Trained in mathematics and physics, Fisher emerged as the greatest single contributor to the new disciplines of statistics and genetics and the mathematical theory of evolution. He did fundamental work in statistical inference, and developed the theory and methodology of experimental design, including the analysis of variance. Through his books Statistical Methods for Research Workers (1925), The Design of Experiments (1935), and Statistical Methods and Scientific Inference (1956), he created the path for modern inquiry in agronomy, anthropology, astronomy, bacteriology, botany, economics, forestry, genetics, meteorology, psychology, and public health. His breeding experiments with plants and animals and his mathematical research in genetics led to the publication of his classic work, The Genetical Theory of Natural Selection (1930), in which he showed Mendel's laws of inheritance to be the essential mechanism for Darwin's theory of evolution.
Egon Pearson collaborated with the Russian-born mathematician Jerzy Neyman (1894–1981) to formulate what is now the classical (Neyman-Pearson) theory of hypothesis testing, published in 1928. This is the theory used across a wide range of disciplines, providing what some call the null hypothesis method. Neyman left London in 1937 to become a strong force in establishing the field in the United States. Another major contributor to American statistics was the Hungarian-born mathematician Abraham Wald (1902–1950), founder of statistical decision theory and sequential analysis.
STATISTICS AND PHILOSOPHY. Statistical developments in the eighteenth century were intertwined with natural theology, because for many the observed stable patterns of long-run frequencies implied intelligent design in the universe. For Florence Nightingale in the nineteenth century, the study of statistics was the way to gain insight into the divine plan.
Francis Galton had a different view. For him the theory of evolution offered freedom of thought, liberating him from the weight of the design argument for the existence of a first cause that he had found meaningless. Karl Pearson, author of The Grammar of Science (1892), was an advocate of logical positivism, holding that scientific laws are but descriptions of sense experience and that nothing could be known beyond phenomena. He did not believe in atoms and genes. For him the unity of science consisted alone in its method, not in its material. Galton and Pearson gave the world statistics, and left as philosophical legacy their vision of eugenics.

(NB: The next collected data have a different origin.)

-- pv_equiv track=rewrite | github.com/shahmeer99/HCT-QA-Benchmark | scripts/score_model_responses/score_responses.py | results_to_per_dataset_results_vision
-- ===== SOURCE A (Python) =====
-- def results_to_per_dataset_results_vision(results):
--     # Create a dictionary to hold the results for each dataset
--     dataset_results = {}
--     # Iterate through the results and group them by dataset
--     for result in results:
--         dataset = result['id'].split("--")[0]
--         if dataset not in dataset_results:
--             dataset_results[dataset] = [result]
--         else:
--             dataset_results[dataset].append(result)
--     return dataset_results
-- ===== SOURCE B (Python) =====
-- def results_to_per_dataset_results_vision(results):
--     # Two-phase grouping: collect distinct dataset keys in first-occurrence
--     # order, then build each group with one filtering comprehension per key.
--     keys = []
--     for result in results:
--         k = result['id'].split("--")[0]
--         if k not in keys:
--             keys.append(k)
--     return {k: [r for r in results if r['id'].split("--")[0] == k]
--             for k in keys}
-- ===== Notes on version B (the rewrite author's own statement) =====
-- stated objective: alternative
-- what changed: Replaces the single-pass dict bucketing (append to a per-key list held in the dict) by a two-phase scheme: first an ordered dedup pass collecting the distinct dataset keys, then one filtering comprehension per key building each group directly from the input.
import Mathlib
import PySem

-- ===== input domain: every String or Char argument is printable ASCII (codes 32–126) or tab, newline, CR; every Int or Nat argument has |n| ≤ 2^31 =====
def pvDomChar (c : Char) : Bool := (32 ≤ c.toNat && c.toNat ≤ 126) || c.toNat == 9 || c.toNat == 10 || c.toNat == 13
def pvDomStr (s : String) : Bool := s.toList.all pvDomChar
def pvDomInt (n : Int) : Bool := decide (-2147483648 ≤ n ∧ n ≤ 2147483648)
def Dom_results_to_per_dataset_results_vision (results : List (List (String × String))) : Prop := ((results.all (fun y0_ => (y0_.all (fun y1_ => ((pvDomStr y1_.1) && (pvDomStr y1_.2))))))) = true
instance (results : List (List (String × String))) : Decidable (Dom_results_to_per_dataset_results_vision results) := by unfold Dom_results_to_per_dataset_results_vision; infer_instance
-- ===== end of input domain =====

-- B replaces A's single-pass dict bucketing by an ordered-dedup key pass followed by one filter per key; same grouped dict (alternative decomposition, not faster).


-- ===== PORT A =====
-- result['id'].split("--")[0]; exact under Pre_ (the "id" key is present; split never returns [])
def pvKeyOf (r : List (String × String)) : String :=
  (((PySem.Str.split? (PySem.Dict.getD (PySem.Dict.mk r) "id" "") "--").getD []).headD "")

def results_to_per_dataset_results_vision (results : List (List (String × String))) : List (String × List (List (String × String))) :=
  (results.foldl (fun d result =>
      let dataset := pvKeyOf result
      if d.contains dataset = false then d.insert dataset [result]
      else d.modify dataset [] (· ++ [result]))
    PySem.Dict.empty).items

-- ===== PORT B =====
def results_to_per_dataset_results_vision_alt (results : List (List (String × String))) : List (String × List (List (String × String))) :=
  let keys := results.foldl (fun ks result =>
      let k := pvKeyOf result
      if ks.contains k then ks else ks ++ [k]) ([] : List String)
  keys.map (fun k => (k, results.filter (fun r => pvKeyOf r == k)))

-- ===== PRECONDITION & SPEC =====
-- Pre_ excludes only inputs where some result lacks the "id" key, on which the Python A raises KeyError.
def Pre_results_to_per_dataset_results_vision (results : List (List (String × String))) : Prop :=
  (results.all (fun r => r.any (fun p => p.1 == "id"))) = true
instance (results : List (List (String × String))) : Decidable (Pre_results_to_per_dataset_results_vision results) := by unfold Pre_results_to_per_dataset_results_vision; infer_instance

def pvWitness_results_to_per_dataset_results_vision : (List (List (String × String))) :=
  [[("id", "ds1--q1"), ("resp", "7")], [("id", "ds2--q1")], [("id", "ds1--q2"), ("resp", "8")]]

def Spec_results_to_per_dataset_results_vision (results : List (List (String × String))) (out : List (String × List (List (String × String)))) : Prop := out = results_to_per_dataset_results_vision_alt results
instance (results : List (List (String × String))) (out : List (String × List (List (String × String)))) : Decidable (Spec_results_to_per_dataset_results_vision results out) := by unfold Spec_results_to_per_dataset_results_vision; infer_instance

-- ===== CLAIM (what is proved, stated in full; the proofs are below) =====
def Claim_equal_results_to_per_dataset_results_vision : Prop := ∀ (results : List (List (String × String))), Dom_results_to_per_dataset_results_vision results → Pre_results_to_per_dataset_results_vision results → Spec_results_to_per_dataset_results_vision results (results_to_per_dataset_results_vision results)

-- ===== LEMMAS AND PROOFS =====

-- A's loop body equals an unconditional modify-append
theorem pvStepA_eq (d : PySem.Dict String (List (List (String × String)))) (r : List (String × String)) :
    (if d.contains (pvKeyOf r) = false then d.insert (pvKeyOf r) [r]
     else d.modify (pvKeyOf r) [] (· ++ [r])) = d.modify (pvKeyOf r) [] (· ++ [r]) := by
  by_cases h : d.contains (pvKeyOf r) = false
  · simp [h, PySem.Dict.modify, PySem.Dict.getD_of_not_contains _ _ h]
  · simp [h]

theorem pvA_fold_eq (results : List (List (String × String))) :
    results_to_per_dataset_results_vision results
      = ((results.map (fun r => (pvKeyOf r, r))).foldl
          (fun d p => d.modify p.1 [] (· ++ [p.2])) PySem.Dict.empty).items := by
  unfold results_to_per_dataset_results_vision
  rw [List.foldl_map]
  congr 2
  funext d r
  exact pvStepA_eq d r

theorem pvB_keys_eq (results : List (List (String × String))) :
    results.foldl (fun ks result =>
        let k := pvKeyOf result
        if ks.contains k then ks else ks ++ [k]) ([] : List String)
      = PySem.Set.ofList (results.map pvKeyOf) := by
  rw [PySem.Set.ofList_eq_foldl, List.foldl_map]
  rfl

theorem pvGroup_filter (results : List (List (String × String))) (k : String) :
    ((results.map (fun r => (pvKeyOf r, r))).filter (fun p => p.1 == k)).map (·.2)
      = results.filter (fun r => pvKeyOf r == k) := by
  induction results with
  | nil => rfl
  | cons r rs ih =>
    by_cases h : pvKeyOf r == k <;> simp [h, ih]

-- ===== VERDICT (by name: the statement is the Claim_ definition above) =====
theorem results_to_per_dataset_results_vision_spec : Claim_equal_results_to_per_dataset_results_vision := by
  intro results _ _
  unfold Spec_results_to_per_dataset_results_vision results_to_per_dataset_results_vision_alt
  rw [pvA_fold_eq, pvB_keys_eq]
  set ps := results.map (fun r => (pvKeyOf r, r)) with hps
  have hnd : ((ps.foldl (fun d p => d.modify p.1 [] (· ++ [p.2])) PySem.Dict.empty)).keys.Nodup := by
    exact PySem.Dict.nodup_keys_foldl_modify_key ps (fun p => p.1)
      ([] : List (List (String × String)))
      (fun _ p => (· ++ [p.2]))
      (PySem.Dict.empty)
      PySem.Dict.nodup_keys_empty
  rw [PySem.Dict.items_eq_map_keys _ hnd ([] : List (List (String × String)))]
  have hkeys : ((ps.foldl (fun d p => d.modify p.1 [] (· ++ [p.2])) PySem.Dict.empty)).keys
      = PySem.Set.ofList (results.map pvKeyOf) := by
    rw [PySem.Dict.keys_foldl_modify_key ps (fun p => p.1)
      ([] : List (List (String × String)))
      (fun _ p => (· ++ [p.2]))
      (PySem.Dict.empty),
      PySem.Dict.keys_empty, PySem.Set.update_nil_left, hps, List.map_map]
    rfl
  rw [hkeys]
  apply List.map_congr_left
  intro k _
  rw [PySem.Dict.getD_foldl_modify_append, PySem.Dict.getD_empty, List.nil_append,
    pvGroup_filter]
def solution (numbers : List Int) : List Int :=
  numbers.foldl
    (fun answer e =>
      let b := to2 e
      let size := getTreeSize b.length
      let s := List.replicate (size - b.length) '0' ++ b
      let tree0 := List.replicate (size + 1) ' '
      let tree := toTree s 1 tree0
      if checkTree tree 1 (by omega) then answer ++ [1] else answer ++ [0])
    []

-- ===== PORT B =====

-- check(s): one recursive predicate on the (sub)string; strings of length ≥ 2 split at the middle
def chk (s : List Char) : Bool :=
  if s.length ≤ 1 then true
  else
    let mid := s.length / 2
    let left := s.take mid
    let right := s.drop (mid + 1)
    if s.getD mid ' ' = '0' ∧
        (left.getD (left.length / 2) ' ' = '1' ∨ right.getD (right.length / 2) ' ' = '1') then
      false
    else chk left && chk right
termination_by s.length
decreasing_by all_goals simp [List.length_take, List.length_drop]; omega

-- the while-loop of pad: size = 1, 3, 7, … until size ≥ len(b)
def padSize (l : Nat) (size : Nat) : Nat :=
  if size < l then padSize l (size * 2 + 1) else size
termination_by l - size
decreasing_by omega

def solution_alt (numbers : List Int) : List Int :=
  numbers.map (fun e =>
    let b := to2 e
    let size := padSize b.length 1
    let s := List.replicate (size - b.length) '0' ++ b
    if chk s then 1 else 0)

-- ===== PRECONDITION & SPEC =====
def Spec_solution (numbers : List Int) (out : List Int) : Prop := out = solution_alt numbers
instance (numbers : List Int) (out : List Int) : Decidable (Spec_solution numbers out) := by unfold Spec_solution; infer_instance

-- ===== CLAIM (what is proved, stated in full; the proofs are below) =====
def Claim_equal_solution : Prop := ∀ (numbers : List Int), Dom_solution numbers → Spec_solution numbers (solution numbers)

-- ===== LEMMAS AND PROOFS =====

-- indices of the depth-< m subtree rooted at i in heap numbering
def inSubD (i m j : Nat) : Prop := ∃ a, a < m ∧ i * 2 ^ a ≤ j ∧ j < (i + 1) * 2 ^ a

theorem inSubD_self (i m : Nat) (hm : 0 < m) : inSubD i m i :=
  ⟨0, hm, by simp, by simp⟩

theorem not_inSubD_of_lt {i m j : Nat} (h : j < i) : ¬ inSubD i m j := by
  rintro ⟨a, _, h1, _⟩
  have : i ≤ i * 2 ^ a := Nat.le_mul_of_pos_right _ (Nat.two_pow_pos a)
  omega

theorem inSubD_left {i m j : Nat} (h : inSubD (i * 2) m j) : inSubD i (m + 1) j := by
  obtain ⟨a, ha, h1, h2⟩ := h
  exact ⟨a + 1, by omega, by rw [pow_succ]; nlinarith, by rw [pow_succ]; nlinarith⟩

theorem inSubD_right {i m j : Nat} (h : inSubD (i * 2 + 1) m j) : inSubD i (m + 1) j := by
  obtain ⟨a, ha, h1, h2⟩ := h
  exact ⟨a + 1, by omega, by rw [pow_succ]; nlinarith, by rw [pow_succ]; nlinarith⟩

theorem inSubD_disjoint {i m m' j : Nat} (hi : 0 < i)
    (hl : inSubD (i * 2) m j) (hr : inSubD (i * 2 + 1) m' j) : False := by
  obtain ⟨a, _, h1, h2⟩ := hl
  obtain ⟨b, _, h3, h4⟩ := hr
  rcases Nat.lt_or_ge b a with hab' | hab
  swap
  · have h5 : (2:Nat) ^ a ≤ 2 ^ b := Nat.pow_le_pow_right (by omega) hab
    have h6 : (i * 2 + 1) * 2 ^ a ≤ (i * 2 + 1) * 2 ^ b := Nat.mul_le_mul_left _ h5
    omega
  · have h5 : (2:Nat) ^ b * 2 ≤ 2 ^ a := by
      calc (2:Nat) ^ b * 2 = 2 ^ (b + 1) := by rw [pow_succ]
      _ ≤ 2 ^ a := Nat.pow_le_pow_right (by omega) (by omega)
    have h6 : i * 2 * (2 ^ b * 2) ≤ j := le_trans (Nat.mul_le_mul_left _ h5) h1
    have h7 : i * 4 * 2 ^ b < (i * 2 + 1 + 1) * 2 ^ b := by
      calc i * 4 * 2 ^ b = i * 2 * (2 ^ b * 2) := by ring
      _ < (i * 2 + 1 + 1) * 2 ^ b := lt_of_le_of_lt h6 h4
    have h8 : i * 4 < i * 2 + 1 + 1 := Nat.lt_of_mul_lt_mul_right h7
    omega

-- getD / set / take / drop bookkeeping
theorem getD_set_self {t : List Char} {i : Nat} {c d : Char} (h : i < t.length) :
    (t.set i c).getD i d = c := by
  simp [List.getD_eq_getElem?_getD, h]

theorem getD_set_ne {t : List Char} {i j : Nat} {c d : Char} (h : i ≠ j) :
    (t.set i c).getD j d = t.getD j d := by
  simp [List.getD_eq_getElem?_getD, h]

theorem getD_take {s : List Char} {n j : Nat} {d : Char} (h : j < n) :
    (s.take n).getD j d = s.getD j d := by
  simp [List.getD_eq_getElem?_getD, h]

theorem getD_drop {s : List Char} {n j : Nat} {d : Char} :
    (s.drop n).getD j d = s.getD (n + j) d := by
  simp [List.getD_eq_getElem?_getD, List.getElem?_drop]

theorem toTree_length (s : List Char) (i : Nat) (tree : List Char) :
    (toTree s i tree).length = tree.length := by
  fun_induction toTree with
  | case1 s i tree mid tree1 h tree2 ihA ihB ihC =>
      exact ihC.trans (ihA.trans (by simp [tree1]))
  | case2 s i tree mid tree1 h1 h2 => simp [tree1]
  | case3 s i tree mid tree1 h1 h2 => simp [tree1]

-- length arithmetic for the split of a string of length 2^(m+1) - 1
theorem split_arith {m L : Nat} (hL : L = 2 ^ (m + 1) - 1) :
    L / 2 = 2 ^ m - 1 ∧ L - (L / 2 + 1) = 2 ^ m - 1 ∧ 1 ≤ L := by
  have h1 := Nat.two_pow_pos m
  have h2 : (2:Nat) ^ (m + 1) = 2 ^ m * 2 := pow_succ 2 m
  omega

theorem two_le_of_three_lt {m L : Nat} (hL : L = 2 ^ (m + 1) - 1) (h3 : 3 < L) : 2 ≤ m := by
  by_contra h'
  have hm2 : m + 1 ≤ 2 := by omega
  have := Nat.pow_le_pow_right (show 1 ≤ 2 by omega) hm2
  have h4 : (2:Nat) ^ 2 = 4 := by norm_num
  omega

theorem one_le_of_three_le {m L : Nat} (hL : L = 2 ^ (m + 1) - 1) (h3 : 3 ≤ L) : 1 ≤ m := by
  by_contra h'
  have hm2 : m + 1 ≤ 1 := by omega
  have := Nat.pow_le_pow_right (show 1 ≤ 2 by omega) hm2
  omega

-- frame: toTree on a string of length 2^m - 1 writes only inside the depth-< m subtree at i
theorem toTree_frame {m : Nat} (hm : 0 < m) {s : List Char} (hlen : s.length = 2 ^ m - 1)
    {i j : Nat} (hi : 0 < i) (hj : ¬ inSubD i m j) (tree : List Char) :
    (toTree s i tree).getD j ' ' = tree.getD j ' ' := by
  induction m generalizing s i tree with
  | zero => omega
  | succ m IH =>
    have hij : i ≠ j := fun h => hj (h ▸ inSubD_self i (m + 1) (by omega))
    obtain ⟨hmid, hdrop, hL1⟩ := split_arith hlen
    rw [toTree]
    simp only []
    by_cases h3 : 3 < s.length
    · rw [if_pos h3]
      have hm2 : 2 ≤ m := two_le_of_three_lt hlen h3
      have hlenl : (s.take (s.length / 2)).length = 2 ^ m - 1 := by
        simp [List.length_take]; omega
      have hlenr : (s.drop (s.length / 2 + 1)).length = 2 ^ m - 1 := by
        simp [List.length_drop]; omega
      rw [IH (by omega) hlenr (by omega) (fun h => hj (inSubD_right h)),
          IH (by omega) hlenl (by omega) (fun h => hj (inSubD_left h)),
          getD_set_ne hij]
    · rw [if_neg h3]
      by_cases he3 : s.length = 3
      · rw [if_pos he3]
        have hm1 : m = 1 := by
          have := one_le_of_three_le hlen (by omega)
          have := two_le_of_three_lt (m := m) hlen
          by_contra h'
          have h2m : 2 ≤ m := by omega
          have : (2:Nat) ^ 3 ≤ 2 ^ (m + 1) := Nat.pow_le_pow_right (by omega) (by omega)
          have h8 : (2:Nat) ^ 3 = 8 := by norm_num
          omega
        have hjl : i * 2 ≠ j := fun h =>
          hj ⟨1, by omega, by omega, by omega⟩
        have hjr : i * 2 + 1 ≠ j := fun h =>
          hj ⟨1, by omega, by omega, by omega⟩
        rw [getD_set_ne hjr, getD_set_ne hjl, getD_set_ne hij]
      · rw [if_neg he3, getD_set_ne hij]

James Clark Maxwell was a thoughtful and devout Christian. He argued that freedom of the will, then under vigorous attack, was not inconsistent with the laws of nature being discovered by contemporary science. The statistical method, the only means to knowledge of a molecular universe, yielded information only about masses of aggregates, not about individuals. He urged recognition of the limits of science: "I have endeavored to show that it is the peculiar function of physical science to lead us to the confines of the incomprehensible, and to bid us behold and receive it in faith, till such time as the mystery shall open" (quoted in Porter 1986, p. 195).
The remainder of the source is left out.